-- pv_equiv track=rewrite | github.com/daniel-reich/ubiquitous-fiesta | SHdu4GwBQehhDm4xT_14.py | freed_prisoners
-- ===== SOURCE A (Python) =====
-- def freed_prisoners(prison):
--   if prison[0] == 0:
--     return 0
--   i = 0
--   c = 0
--   while i < len(prison):
--     if prison[i] == 1:
--       c += 1
--       for j in range(len(prison)):
--         if prison[j] == 1:
--           prison[j] = 0
--         else:
--           prison[j] = 1
--     i += 1
--   return c
-- ===== SOURCE B (Python) =====
-- def freed_prisoners(prison):
--     # Single pass tracking flip parity (c) instead of rewriting the whole array;
--     # does not mutate the input (A does); return value is identical.
--     if prison[0] == 0:
--         return 0
--     c = 0
--     for x in prison:
--         if (x == 1) if c % 2 == 0 else (x != 1):
--             c += 1
--     return c
-- ===== Notes on version B (the rewrite author's own statement) =====
-- stated objective: faster
-- what changed: B replaces A's rewrite-the-whole-array-on-every-hit loop by a single pass that tracks the flip parity in the counter c, deciding each cell from its original value and c mod 2; B also does not mutate the input list (A does).
import Mathlib
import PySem

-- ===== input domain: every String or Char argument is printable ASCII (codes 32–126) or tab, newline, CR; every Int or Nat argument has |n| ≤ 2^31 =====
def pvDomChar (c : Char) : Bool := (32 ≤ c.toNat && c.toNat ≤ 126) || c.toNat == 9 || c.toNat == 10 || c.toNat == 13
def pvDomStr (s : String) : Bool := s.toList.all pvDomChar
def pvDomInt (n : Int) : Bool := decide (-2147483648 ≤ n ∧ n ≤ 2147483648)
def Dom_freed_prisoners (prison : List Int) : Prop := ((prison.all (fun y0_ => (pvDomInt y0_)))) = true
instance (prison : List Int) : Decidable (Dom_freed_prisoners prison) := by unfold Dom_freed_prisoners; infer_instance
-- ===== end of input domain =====

-- B: one pass tracking flip parity in the counter instead of flipping the whole array on each hit.
-- Equivalence is about the RETURN value only: Python A mutates its argument in place, B does not.

-- ===== PORT A =====
-- A's inner for-loop: global flip of the array (1 -> 0, everything else -> 1)
def pvFlipA (l : List Int) : List Int := l.map (fun x => if x = 1 then 0 else 1)

-- A's while-loop: i the index, pr the (mutated) array, c the count; fuel = remaining iterations
def pvLoopA : Nat → Nat → List Int → Int → Int
  | 0, _, _, c => c
  | Nat.succ fuel, i, pr, c =>
      if pr.getD i 0 = 1 then pvLoopA fuel (i+1) (pvFlipA pr) (c+1)
      else pvLoopA fuel (i+1) pr c

def freed_prisoners (prison : List Int) : Int :=
  if prison.getD 0 0 = 0 then 0
  else pvLoopA prison.length 0 prison 0

-- ===== PORT B =====
def freed_prisoners_alt (prison : List Int) : Int :=
  if prison.getD 0 0 = 0 then 0
  else prison.foldl
    (fun c x => if (if c % 2 = 0 then x = 1 else x ≠ 1) then c + 1 else c) 0

-- ===== PRECONDITION & SPEC =====
-- A raises IndexError on the empty list (prison[0]); excluded.
def Pre_freed_prisoners (prison : List Int) : Prop := prison ≠ []
instance (prison : List Int) : Decidable (Pre_freed_prisoners prison) := by unfold Pre_freed_prisoners; infer_instance
def pvWitness_freed_prisoners : List Int := ([1, 0, 1])

def Spec_freed_prisoners (prison : List Int) (out : Int) : Prop := out = freed_prisoners_alt prison
instance (prison : List Int) (out : Int) : Decidable (Spec_freed_prisoners prison out) := by unfold Spec_freed_prisoners; infer_instance

-- ===== CLAIM (what is proved, stated in full; the proofs are below) =====
def Claim_equal_freed_prisoners : Prop := ∀ (prison : List Int), Dom_freed_prisoners prison → Pre_freed_prisoners prison → Spec_freed_prisoners prison (freed_prisoners prison)

-- ===== LEMMAS AND PROOFS =====

-- the single-cell flip
def pvF (x : Int) : Int := if x = 1 then 0 else 1

-- A's loop, recast structurally on the not-yet-visited suffix
def pvLoopB : List Int → Int → Int
  | [], c => c
  | x :: xs, c =>
      if x = 1 then pvLoopB (xs.map pvF) (c + 1) else pvLoopB xs c
termination_by xs _ => xs.length
decreasing_by all_goals simp

lemma pvLoopB_nil (c : Int) : pvLoopB [] c = c := by rw [pvLoopB]

lemma pvLoopB_cons (x : Int) (xs : List Int) (c : Int) :
    pvLoopB (x :: xs) c = if x = 1 then pvLoopB (xs.map pvF) (c + 1) else pvLoopB xs c := by
  rw [pvLoopB]

lemma pvFlipA_eq_map (l : List Int) : pvFlipA l = l.map pvF := rfl

lemma pvLoopA_eq_loopB :
    ∀ (n : Nat) (xs pr : List Int) (i : Nat) (c : Int),
      xs.length = n → pr.drop i = xs → pvLoopA n i pr c = pvLoopB xs c := by
  intro n
  induction n with
  | zero =>
    intro xs pr i c hlen _
    have hx : xs = [] := List.eq_nil_of_length_eq_zero hlen
    rw [hx, pvLoopB_nil, pvLoopA]
  | succ n ih =>
    intro xs pr i c hlen hdrop
    match xs, hlen with
    | x :: xs, hlen =>
      have hlen' : xs.length = n := by simpa using hlen
      have h0 : pr[i]? = some x := by
        have h : (pr.drop i)[0]? = some x := by rw [hdrop]; rfl
        rw [List.getElem?_drop] at h
        simpa using h
      have hget : pr.getD i 0 = x := by simp [List.getD, h0]
      have hdrop' : pr.drop (i+1) = xs := by
        have h : (pr.drop i).drop 1 = xs := by rw [hdrop]; simp
        rw [List.drop_drop] at h
        simpa [Nat.add_comm] using h
      rw [pvLoopA, hget, pvLoopB_cons]
      by_cases hx : x = 1
      · rw [if_pos hx, if_pos hx]
        have hmd : (pvFlipA pr).drop (i+1) = xs.map pvF := by
          rw [pvFlipA_eq_map, ← List.map_drop, hdrop']
        exact ih (xs.map pvF) (pvFlipA pr) (i+1) (c+1) (by simpa using hlen') hmd
      · rw [if_neg hx, if_neg hx]
        exact ih xs pr (i+1) c hlen' hdrop'

-- value of the n-times-flipped cell
lemma pvF_iter_eq_one :
    ∀ (n : Nat) (x : Int), (pvF^[n] x = 1) ↔ (x = 1 ↔ n % 2 = 0) := by
  intro n
  induction n with
  | zero => intro x; simp
  | succ n ih =>
    intro x
    rw [Function.iterate_succ_apply, ih (pvF x)]
    have hf : pvF x = 1 ↔ ¬ x = 1 := by
      unfold pvF; by_cases h : x = 1 <;> simp [h]
    rw [hf]
    by_cases h : x = 1 <;> simp [h] <;> omega

-- parity lemma: A's structural loop on the n-times-flipped suffix equals B's fold on the original suffix
lemma pvLoopB_eq_fold :
    ∀ (xs : List Int) (n : Nat) (c : Int), c % 2 = (n : Int) % 2 →
      pvLoopB (xs.map (pvF^[n])) c =
      xs.foldl (fun c x => if (if c % 2 = 0 then x = 1 else x ≠ 1) then c + 1 else c) c := by
  intro xs
  induction xs with
  | nil => intro n c _; rw [List.map_nil, pvLoopB_nil, List.foldl_nil]
  | cons x xs ih =>
    intro n c hc
    rw [List.map_cons, pvLoopB_cons, List.foldl_cons]
    have hcond : (pvF^[n] x = 1) ↔ (if c % 2 = 0 then x = 1 else x ≠ 1) := by
      rw [pvF_iter_eq_one]
      by_cases h : c % 2 = 0
      · have hn' : n % 2 = 0 := by omega
        simp [h, hn']
      · have hn' : ¬ n % 2 = 0 := by omega
        simp [h, hn']
    by_cases hb : (if c % 2 = 0 then x = 1 else x ≠ 1)
    · rw [if_pos (hcond.mpr hb), if_pos hb]
      have hmap : (xs.map (pvF^[n])).map pvF = xs.map (pvF^[n+1]) := by
        rw [List.map_map]
        congr 1
        funext y
        exact (Function.iterate_succ_apply' pvF n y).symm
      rw [hmap]
      exact ih (n+1) (c+1) (by push_cast; omega)
    · rw [if_neg (fun h => hb (hcond.mp h)), if_neg hb]
      exact ih n c hc

-- ===== VERDICT (by name: the statement is the Claim_ definition above) =====
theorem freed_prisoners_spec : Claim_equal_freed_prisoners := by
  intro prison _ _
  unfold Spec_freed_prisoners freed_prisoners freed_prisoners_alt
  by_cases h0 : prison.getD 0 0 = 0
  · rw [if_pos h0, if_pos h0]
  · rw [if_neg h0, if_neg h0]
    have h1 : pvLoopA prison.length 0 prison 0 = pvLoopB prison 0 :=
      pvLoopA_eq_loopB prison.length prison prison 0 0 rfl rfl
    have h2 : pvLoopB (prison.map (pvF^[0])) 0 =
        prison.foldl (fun c x => if (if c % 2 = 0 then x = 1 else x ≠ 1) then c + 1 else c) 0 :=
      pvLoopB_eq_fold prison 0 0 (by norm_num)
    rw [Function.iterate_zero, List.map_id] at h2
    rw [h1, ← h2]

Task: From the entries above, print the lines beginning at the one with "2 == 0 else" and stopping after the one with "-- stated objective: faster", exactly as written and with nothing else.

Task result:
--         if (x == 1) if c % 2 == 0 else (x != 1):
--             c += 1
--     return c
-- ===== Notes on version B (the rewrite author's own statement) =====
-- stated objective: faster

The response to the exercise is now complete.